What you have to do: The material below contains a line with "refine PySem.List.sorted_eq_of_perm_of_pairwise_lt s" and a line with "exact (List.perm_ext_iff_of_nodup hnd". Copy exactly those two lines and all lines between them.

Dataset records:
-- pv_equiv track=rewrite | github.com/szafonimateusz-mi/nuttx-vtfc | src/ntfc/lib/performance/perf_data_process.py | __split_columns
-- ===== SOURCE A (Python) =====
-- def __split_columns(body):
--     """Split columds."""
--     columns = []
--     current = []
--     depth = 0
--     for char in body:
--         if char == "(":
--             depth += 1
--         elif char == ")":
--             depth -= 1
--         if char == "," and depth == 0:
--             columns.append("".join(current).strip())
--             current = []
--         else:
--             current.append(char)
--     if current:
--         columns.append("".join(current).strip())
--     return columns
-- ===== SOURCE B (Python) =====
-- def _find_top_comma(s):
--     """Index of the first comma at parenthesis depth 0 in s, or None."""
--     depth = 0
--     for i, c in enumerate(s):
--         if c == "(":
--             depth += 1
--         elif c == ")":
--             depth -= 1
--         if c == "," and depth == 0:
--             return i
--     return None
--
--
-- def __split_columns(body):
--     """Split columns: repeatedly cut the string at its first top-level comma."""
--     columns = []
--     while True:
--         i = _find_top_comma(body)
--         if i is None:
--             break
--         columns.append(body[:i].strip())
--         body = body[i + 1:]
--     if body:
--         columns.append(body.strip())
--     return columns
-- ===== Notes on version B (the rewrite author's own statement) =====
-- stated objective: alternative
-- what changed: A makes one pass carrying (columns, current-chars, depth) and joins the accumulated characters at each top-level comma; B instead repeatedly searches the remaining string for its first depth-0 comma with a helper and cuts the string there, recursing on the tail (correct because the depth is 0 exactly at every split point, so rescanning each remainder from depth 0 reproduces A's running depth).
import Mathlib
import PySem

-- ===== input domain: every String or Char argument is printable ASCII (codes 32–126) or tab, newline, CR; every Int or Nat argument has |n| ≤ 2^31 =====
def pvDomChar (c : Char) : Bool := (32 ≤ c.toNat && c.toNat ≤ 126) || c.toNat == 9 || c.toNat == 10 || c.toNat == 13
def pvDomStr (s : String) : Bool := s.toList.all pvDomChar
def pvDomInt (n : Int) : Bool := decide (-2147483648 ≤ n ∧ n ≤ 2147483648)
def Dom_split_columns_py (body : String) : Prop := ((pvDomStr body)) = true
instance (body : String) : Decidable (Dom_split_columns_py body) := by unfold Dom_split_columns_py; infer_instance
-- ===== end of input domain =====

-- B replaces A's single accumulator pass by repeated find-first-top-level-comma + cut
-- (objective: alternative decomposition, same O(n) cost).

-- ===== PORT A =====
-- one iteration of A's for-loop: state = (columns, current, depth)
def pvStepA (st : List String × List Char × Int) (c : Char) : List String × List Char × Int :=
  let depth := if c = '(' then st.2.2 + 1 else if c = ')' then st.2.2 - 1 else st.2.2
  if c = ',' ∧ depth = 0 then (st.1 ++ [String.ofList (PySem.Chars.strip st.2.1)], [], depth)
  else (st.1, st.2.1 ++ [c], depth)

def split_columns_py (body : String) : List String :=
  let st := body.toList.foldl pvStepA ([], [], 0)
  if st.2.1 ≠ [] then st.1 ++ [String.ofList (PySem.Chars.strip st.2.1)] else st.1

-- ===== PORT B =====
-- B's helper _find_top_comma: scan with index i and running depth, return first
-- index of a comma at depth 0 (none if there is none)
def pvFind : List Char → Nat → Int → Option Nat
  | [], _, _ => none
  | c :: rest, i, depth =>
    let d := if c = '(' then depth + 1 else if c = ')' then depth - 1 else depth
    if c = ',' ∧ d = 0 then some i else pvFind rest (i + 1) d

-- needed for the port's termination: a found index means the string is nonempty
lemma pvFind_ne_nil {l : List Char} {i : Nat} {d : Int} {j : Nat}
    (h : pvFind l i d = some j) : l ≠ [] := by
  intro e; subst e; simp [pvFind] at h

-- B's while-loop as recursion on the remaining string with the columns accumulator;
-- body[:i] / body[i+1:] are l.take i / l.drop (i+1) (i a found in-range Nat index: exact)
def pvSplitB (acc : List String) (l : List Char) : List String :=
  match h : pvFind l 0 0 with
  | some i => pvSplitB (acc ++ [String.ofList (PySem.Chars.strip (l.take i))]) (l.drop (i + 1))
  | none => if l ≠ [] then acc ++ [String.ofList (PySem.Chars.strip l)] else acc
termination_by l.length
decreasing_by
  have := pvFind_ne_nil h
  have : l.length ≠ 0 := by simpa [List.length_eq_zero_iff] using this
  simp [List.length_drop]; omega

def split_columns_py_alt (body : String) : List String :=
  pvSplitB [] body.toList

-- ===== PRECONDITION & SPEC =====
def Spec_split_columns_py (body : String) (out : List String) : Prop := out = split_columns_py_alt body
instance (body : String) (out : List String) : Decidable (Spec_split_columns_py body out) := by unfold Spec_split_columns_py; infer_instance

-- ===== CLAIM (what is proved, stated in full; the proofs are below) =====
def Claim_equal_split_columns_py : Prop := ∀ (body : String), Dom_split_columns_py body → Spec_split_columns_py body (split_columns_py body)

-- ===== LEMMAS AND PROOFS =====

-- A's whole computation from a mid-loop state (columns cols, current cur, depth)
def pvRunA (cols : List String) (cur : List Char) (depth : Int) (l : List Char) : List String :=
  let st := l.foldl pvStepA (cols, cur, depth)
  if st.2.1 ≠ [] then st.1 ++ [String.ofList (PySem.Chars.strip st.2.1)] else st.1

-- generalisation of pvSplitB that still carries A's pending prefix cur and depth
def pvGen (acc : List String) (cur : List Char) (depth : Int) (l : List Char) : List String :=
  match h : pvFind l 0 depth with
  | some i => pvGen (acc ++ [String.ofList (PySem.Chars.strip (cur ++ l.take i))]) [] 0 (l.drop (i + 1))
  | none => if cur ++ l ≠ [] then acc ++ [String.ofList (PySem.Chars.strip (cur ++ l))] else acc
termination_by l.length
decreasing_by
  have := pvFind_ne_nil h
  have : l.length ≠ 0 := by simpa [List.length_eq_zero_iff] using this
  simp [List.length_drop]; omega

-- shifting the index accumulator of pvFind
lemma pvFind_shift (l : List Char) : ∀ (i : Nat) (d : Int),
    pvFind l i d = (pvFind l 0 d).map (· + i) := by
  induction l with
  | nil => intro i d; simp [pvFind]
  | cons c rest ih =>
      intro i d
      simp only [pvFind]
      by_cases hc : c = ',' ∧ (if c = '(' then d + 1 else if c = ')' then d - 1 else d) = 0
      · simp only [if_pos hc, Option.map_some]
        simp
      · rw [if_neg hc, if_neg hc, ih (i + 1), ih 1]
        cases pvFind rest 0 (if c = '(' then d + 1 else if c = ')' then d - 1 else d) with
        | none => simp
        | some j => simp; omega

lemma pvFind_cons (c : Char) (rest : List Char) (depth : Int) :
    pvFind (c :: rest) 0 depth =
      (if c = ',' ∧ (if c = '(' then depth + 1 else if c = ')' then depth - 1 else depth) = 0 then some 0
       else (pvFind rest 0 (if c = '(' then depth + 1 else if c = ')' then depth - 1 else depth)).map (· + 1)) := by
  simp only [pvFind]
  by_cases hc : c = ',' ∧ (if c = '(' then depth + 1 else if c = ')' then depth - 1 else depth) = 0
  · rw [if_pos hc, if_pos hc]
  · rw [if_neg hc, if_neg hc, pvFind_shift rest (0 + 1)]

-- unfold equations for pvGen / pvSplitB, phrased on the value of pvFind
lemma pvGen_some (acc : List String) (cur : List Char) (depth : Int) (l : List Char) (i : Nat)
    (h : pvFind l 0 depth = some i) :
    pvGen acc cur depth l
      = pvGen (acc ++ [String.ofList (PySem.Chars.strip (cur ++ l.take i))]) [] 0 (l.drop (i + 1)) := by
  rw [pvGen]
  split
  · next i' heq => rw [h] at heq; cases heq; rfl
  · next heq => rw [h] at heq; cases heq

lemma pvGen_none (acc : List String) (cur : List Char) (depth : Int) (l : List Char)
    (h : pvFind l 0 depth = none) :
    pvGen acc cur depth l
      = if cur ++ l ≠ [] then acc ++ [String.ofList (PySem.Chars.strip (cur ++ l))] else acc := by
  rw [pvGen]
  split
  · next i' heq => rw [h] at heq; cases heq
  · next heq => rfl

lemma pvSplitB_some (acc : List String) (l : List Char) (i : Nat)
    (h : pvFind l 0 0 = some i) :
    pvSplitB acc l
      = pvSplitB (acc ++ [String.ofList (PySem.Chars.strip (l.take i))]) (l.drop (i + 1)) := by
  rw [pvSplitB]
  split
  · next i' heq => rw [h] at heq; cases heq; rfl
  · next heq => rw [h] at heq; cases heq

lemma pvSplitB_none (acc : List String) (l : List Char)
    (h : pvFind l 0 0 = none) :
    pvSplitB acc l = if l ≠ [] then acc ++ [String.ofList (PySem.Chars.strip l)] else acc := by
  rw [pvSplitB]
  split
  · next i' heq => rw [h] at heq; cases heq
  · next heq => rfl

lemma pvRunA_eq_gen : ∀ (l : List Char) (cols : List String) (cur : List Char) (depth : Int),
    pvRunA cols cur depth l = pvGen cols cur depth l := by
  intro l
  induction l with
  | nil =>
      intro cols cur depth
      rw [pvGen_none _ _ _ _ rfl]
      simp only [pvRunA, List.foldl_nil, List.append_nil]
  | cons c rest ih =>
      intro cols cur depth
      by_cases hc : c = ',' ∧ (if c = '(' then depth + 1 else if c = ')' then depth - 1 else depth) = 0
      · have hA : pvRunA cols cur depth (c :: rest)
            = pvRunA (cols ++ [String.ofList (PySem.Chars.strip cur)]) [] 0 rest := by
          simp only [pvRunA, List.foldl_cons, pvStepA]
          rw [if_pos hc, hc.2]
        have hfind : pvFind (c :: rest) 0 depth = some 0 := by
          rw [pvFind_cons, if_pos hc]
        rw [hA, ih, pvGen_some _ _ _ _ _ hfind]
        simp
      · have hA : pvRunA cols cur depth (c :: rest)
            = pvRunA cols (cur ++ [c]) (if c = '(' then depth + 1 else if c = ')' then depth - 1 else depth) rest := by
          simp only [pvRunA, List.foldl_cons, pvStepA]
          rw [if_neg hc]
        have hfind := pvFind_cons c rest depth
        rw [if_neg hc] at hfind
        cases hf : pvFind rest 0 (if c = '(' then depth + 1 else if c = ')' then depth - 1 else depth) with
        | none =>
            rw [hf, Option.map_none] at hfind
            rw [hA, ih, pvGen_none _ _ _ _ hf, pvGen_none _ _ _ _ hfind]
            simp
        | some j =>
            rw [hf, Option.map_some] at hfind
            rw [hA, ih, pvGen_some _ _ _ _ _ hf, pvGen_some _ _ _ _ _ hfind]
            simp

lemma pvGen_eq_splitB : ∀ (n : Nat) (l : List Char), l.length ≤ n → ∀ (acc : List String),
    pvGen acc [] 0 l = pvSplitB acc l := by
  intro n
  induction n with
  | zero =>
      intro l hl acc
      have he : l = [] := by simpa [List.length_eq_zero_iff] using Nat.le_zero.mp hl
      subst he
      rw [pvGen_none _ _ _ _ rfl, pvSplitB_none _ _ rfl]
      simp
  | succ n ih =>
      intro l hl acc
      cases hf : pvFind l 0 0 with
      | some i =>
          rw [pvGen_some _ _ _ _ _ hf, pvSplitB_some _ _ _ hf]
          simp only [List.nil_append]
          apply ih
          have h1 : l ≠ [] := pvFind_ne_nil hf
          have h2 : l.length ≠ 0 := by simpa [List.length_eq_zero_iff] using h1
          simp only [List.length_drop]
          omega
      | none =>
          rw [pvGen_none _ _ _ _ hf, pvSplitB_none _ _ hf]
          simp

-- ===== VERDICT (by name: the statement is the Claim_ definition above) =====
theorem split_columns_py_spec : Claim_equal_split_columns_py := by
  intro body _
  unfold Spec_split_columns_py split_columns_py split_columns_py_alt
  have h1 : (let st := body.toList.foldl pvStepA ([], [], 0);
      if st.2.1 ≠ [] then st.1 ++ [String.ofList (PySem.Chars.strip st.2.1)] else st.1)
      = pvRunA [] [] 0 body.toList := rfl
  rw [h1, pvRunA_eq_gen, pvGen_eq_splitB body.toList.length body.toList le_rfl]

* * *

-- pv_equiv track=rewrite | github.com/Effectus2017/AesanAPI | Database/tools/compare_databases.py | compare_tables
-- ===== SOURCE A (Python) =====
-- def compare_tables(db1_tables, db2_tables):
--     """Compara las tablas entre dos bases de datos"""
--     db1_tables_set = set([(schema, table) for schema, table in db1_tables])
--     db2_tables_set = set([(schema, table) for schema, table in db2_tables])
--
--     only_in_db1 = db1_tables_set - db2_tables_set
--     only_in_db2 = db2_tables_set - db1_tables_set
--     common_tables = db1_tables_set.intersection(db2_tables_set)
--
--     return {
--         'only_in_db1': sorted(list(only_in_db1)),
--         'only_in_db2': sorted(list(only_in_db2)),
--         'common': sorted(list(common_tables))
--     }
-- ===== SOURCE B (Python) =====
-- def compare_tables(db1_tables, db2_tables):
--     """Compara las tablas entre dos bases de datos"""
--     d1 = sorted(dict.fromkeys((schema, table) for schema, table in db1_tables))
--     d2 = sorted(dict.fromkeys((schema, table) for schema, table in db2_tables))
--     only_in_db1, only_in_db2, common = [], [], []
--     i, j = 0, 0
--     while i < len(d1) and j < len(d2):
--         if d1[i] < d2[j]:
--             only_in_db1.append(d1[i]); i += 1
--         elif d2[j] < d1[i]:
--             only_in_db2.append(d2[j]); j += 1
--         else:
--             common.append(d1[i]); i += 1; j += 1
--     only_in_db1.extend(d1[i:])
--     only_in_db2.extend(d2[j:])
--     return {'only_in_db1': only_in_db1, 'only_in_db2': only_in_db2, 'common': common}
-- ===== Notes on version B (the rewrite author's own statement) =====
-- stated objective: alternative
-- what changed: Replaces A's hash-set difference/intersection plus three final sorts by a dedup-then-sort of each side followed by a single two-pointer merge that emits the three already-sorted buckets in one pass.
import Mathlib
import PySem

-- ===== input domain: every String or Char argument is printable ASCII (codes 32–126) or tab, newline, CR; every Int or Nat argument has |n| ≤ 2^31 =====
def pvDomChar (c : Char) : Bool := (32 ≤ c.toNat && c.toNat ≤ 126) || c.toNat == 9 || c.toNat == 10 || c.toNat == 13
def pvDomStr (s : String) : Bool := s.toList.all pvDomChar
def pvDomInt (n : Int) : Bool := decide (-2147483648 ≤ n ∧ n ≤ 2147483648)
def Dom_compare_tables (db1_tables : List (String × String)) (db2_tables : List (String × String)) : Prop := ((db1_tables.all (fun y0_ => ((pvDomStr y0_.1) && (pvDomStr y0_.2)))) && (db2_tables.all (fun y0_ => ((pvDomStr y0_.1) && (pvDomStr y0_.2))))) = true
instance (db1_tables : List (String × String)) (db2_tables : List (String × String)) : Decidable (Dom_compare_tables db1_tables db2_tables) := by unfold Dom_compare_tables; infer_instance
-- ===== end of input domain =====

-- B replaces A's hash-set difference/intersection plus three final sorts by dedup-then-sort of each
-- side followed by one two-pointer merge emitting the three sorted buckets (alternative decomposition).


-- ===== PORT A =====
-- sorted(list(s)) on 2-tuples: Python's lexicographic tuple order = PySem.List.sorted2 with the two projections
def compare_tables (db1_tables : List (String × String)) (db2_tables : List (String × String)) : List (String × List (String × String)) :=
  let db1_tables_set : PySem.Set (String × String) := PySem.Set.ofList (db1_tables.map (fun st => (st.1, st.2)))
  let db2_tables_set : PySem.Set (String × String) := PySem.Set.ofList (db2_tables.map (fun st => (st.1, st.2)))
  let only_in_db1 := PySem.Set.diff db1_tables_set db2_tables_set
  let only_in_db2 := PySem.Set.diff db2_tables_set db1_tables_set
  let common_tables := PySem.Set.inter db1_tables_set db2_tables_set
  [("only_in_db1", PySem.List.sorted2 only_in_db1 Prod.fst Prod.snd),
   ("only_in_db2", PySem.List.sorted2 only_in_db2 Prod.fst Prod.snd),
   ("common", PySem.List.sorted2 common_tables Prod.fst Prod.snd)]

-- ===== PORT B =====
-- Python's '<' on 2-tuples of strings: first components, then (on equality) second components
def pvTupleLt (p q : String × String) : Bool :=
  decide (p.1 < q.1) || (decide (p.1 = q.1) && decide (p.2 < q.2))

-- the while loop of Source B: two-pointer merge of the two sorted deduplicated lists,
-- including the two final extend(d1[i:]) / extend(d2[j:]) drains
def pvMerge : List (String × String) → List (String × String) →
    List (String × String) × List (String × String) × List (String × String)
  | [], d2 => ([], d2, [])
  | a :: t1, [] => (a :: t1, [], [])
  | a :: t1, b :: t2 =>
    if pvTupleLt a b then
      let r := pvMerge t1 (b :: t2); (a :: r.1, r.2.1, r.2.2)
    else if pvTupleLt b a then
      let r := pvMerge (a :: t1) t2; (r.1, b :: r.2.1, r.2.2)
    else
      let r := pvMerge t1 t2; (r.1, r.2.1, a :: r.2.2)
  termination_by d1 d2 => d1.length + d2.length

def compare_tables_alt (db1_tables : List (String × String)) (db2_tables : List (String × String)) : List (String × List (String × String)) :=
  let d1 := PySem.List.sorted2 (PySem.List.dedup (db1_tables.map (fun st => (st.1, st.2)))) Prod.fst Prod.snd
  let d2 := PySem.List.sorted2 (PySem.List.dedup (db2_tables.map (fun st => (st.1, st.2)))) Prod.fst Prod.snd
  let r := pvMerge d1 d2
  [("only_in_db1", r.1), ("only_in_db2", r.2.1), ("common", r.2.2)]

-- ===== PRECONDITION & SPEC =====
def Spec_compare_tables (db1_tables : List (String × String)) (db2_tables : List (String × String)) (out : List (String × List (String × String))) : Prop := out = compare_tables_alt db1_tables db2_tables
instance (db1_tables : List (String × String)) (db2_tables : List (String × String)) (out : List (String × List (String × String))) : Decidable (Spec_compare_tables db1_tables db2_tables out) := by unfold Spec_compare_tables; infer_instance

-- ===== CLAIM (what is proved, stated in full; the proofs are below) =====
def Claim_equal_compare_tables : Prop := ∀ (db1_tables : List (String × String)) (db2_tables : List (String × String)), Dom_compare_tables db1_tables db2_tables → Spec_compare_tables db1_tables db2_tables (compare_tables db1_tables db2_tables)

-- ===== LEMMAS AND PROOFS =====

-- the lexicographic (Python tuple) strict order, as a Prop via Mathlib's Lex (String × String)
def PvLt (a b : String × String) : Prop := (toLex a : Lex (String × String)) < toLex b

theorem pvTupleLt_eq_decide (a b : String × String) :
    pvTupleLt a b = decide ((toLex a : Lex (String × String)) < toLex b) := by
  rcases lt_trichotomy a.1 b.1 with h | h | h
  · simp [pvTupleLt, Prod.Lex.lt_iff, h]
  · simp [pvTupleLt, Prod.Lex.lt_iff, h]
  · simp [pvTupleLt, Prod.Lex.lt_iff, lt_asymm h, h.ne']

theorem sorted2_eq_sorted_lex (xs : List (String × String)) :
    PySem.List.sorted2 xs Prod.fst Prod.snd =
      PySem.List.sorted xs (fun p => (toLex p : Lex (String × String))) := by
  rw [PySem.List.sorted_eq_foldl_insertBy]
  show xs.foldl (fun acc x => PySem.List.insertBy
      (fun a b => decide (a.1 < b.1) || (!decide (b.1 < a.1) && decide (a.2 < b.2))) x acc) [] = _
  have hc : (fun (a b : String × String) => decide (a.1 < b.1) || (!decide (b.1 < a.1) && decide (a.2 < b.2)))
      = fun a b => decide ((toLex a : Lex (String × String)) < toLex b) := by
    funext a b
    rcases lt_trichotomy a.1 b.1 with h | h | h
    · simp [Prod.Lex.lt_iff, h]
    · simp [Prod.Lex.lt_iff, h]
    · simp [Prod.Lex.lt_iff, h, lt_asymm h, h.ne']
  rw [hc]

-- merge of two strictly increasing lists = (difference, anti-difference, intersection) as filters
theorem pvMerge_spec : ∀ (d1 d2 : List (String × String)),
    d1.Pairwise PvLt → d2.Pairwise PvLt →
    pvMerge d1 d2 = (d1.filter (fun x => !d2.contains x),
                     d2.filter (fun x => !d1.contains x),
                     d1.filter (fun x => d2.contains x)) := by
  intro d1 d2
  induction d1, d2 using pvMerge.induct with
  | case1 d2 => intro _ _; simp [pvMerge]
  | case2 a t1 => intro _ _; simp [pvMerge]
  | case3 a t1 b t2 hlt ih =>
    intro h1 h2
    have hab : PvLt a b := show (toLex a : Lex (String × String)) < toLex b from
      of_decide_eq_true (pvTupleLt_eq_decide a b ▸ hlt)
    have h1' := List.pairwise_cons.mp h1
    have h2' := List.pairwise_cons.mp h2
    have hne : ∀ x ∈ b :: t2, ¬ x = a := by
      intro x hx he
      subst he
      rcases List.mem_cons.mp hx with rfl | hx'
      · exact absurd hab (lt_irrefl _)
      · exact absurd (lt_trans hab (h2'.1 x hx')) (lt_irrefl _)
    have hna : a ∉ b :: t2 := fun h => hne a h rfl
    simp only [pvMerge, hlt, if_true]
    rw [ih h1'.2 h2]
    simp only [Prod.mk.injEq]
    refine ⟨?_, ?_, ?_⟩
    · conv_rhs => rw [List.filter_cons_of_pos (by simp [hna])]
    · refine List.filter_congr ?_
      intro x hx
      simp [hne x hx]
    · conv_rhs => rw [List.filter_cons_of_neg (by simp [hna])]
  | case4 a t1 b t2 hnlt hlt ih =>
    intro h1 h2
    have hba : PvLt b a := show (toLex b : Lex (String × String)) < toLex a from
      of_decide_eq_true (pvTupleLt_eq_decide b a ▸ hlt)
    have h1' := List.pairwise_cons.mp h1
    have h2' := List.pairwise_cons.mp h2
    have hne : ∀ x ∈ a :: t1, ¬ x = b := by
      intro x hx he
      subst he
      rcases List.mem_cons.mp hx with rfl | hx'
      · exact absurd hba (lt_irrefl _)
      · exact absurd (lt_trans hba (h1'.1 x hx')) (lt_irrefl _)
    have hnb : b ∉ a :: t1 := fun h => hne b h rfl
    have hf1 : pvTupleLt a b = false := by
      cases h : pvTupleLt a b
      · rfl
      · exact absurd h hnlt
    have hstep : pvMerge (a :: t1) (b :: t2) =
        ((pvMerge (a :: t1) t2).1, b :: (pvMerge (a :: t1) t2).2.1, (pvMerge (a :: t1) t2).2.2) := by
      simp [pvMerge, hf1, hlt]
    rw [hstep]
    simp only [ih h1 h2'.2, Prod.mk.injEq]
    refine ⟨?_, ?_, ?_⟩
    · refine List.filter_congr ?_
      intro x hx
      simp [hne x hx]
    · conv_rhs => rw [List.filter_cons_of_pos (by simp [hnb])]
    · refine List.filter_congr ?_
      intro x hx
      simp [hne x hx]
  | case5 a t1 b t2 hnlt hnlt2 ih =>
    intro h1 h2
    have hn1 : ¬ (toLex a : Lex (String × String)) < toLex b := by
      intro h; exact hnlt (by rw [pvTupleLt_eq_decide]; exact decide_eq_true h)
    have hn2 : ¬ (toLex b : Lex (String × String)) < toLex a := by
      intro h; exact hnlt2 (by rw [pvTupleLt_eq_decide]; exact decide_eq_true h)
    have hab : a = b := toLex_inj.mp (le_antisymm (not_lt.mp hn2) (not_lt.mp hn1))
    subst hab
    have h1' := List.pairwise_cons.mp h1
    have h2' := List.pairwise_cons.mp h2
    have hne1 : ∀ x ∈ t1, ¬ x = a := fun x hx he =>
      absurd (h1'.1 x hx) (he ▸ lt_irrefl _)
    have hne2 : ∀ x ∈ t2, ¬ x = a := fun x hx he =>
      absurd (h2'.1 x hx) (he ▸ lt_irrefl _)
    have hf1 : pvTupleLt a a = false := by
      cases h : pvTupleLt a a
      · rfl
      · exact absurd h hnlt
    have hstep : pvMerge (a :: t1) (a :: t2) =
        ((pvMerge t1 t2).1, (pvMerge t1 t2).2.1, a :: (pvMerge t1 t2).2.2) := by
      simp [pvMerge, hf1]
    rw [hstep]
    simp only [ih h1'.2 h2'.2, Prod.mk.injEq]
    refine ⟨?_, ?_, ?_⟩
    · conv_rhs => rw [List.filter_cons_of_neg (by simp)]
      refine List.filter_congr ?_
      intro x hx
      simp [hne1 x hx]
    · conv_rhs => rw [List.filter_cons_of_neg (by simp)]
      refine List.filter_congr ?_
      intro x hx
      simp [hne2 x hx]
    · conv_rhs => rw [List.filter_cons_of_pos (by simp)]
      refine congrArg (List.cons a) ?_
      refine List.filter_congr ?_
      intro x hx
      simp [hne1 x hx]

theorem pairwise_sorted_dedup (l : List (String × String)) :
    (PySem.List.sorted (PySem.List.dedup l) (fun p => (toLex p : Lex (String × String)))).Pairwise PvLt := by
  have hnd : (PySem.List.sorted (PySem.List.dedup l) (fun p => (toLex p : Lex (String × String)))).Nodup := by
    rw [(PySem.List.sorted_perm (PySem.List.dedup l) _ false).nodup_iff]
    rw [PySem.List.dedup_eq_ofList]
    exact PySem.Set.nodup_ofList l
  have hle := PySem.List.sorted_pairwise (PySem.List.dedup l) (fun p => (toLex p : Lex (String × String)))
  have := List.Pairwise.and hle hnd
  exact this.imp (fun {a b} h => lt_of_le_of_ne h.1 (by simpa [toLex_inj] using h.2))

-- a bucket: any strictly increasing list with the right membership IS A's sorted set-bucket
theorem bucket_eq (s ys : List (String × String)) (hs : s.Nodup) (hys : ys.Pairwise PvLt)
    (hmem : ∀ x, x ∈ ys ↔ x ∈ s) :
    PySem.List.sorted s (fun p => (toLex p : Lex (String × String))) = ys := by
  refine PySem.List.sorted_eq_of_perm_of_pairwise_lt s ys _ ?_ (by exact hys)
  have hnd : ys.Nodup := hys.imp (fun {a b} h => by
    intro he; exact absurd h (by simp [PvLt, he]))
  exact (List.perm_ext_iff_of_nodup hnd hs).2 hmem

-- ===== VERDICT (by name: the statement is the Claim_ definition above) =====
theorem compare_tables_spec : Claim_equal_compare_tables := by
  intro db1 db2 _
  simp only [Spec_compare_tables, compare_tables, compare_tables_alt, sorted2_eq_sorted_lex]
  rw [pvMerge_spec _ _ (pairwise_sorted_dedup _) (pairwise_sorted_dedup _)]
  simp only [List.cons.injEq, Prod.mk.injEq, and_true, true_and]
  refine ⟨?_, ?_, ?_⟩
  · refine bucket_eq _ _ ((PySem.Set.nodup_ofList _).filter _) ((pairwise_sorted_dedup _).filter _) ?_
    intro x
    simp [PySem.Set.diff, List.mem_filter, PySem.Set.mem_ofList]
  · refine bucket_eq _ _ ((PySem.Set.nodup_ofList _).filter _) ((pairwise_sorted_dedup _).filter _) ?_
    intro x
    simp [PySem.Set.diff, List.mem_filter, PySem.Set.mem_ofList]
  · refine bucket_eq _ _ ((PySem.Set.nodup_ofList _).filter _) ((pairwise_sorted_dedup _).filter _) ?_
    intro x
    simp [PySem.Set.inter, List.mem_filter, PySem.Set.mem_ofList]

Response to this exercise:
  refine PySem.List.sorted_eq_of_perm_of_pairwise_lt s ys _ ?_ (by exact hys)
  have hnd : ys.Nodup := hys.imp (fun {a b} h => by
    intro he; exact absurd h (by simp [PvLt, he]))
  exact (List.perm_ext_iff_of_nodup hnd hs).2 hmem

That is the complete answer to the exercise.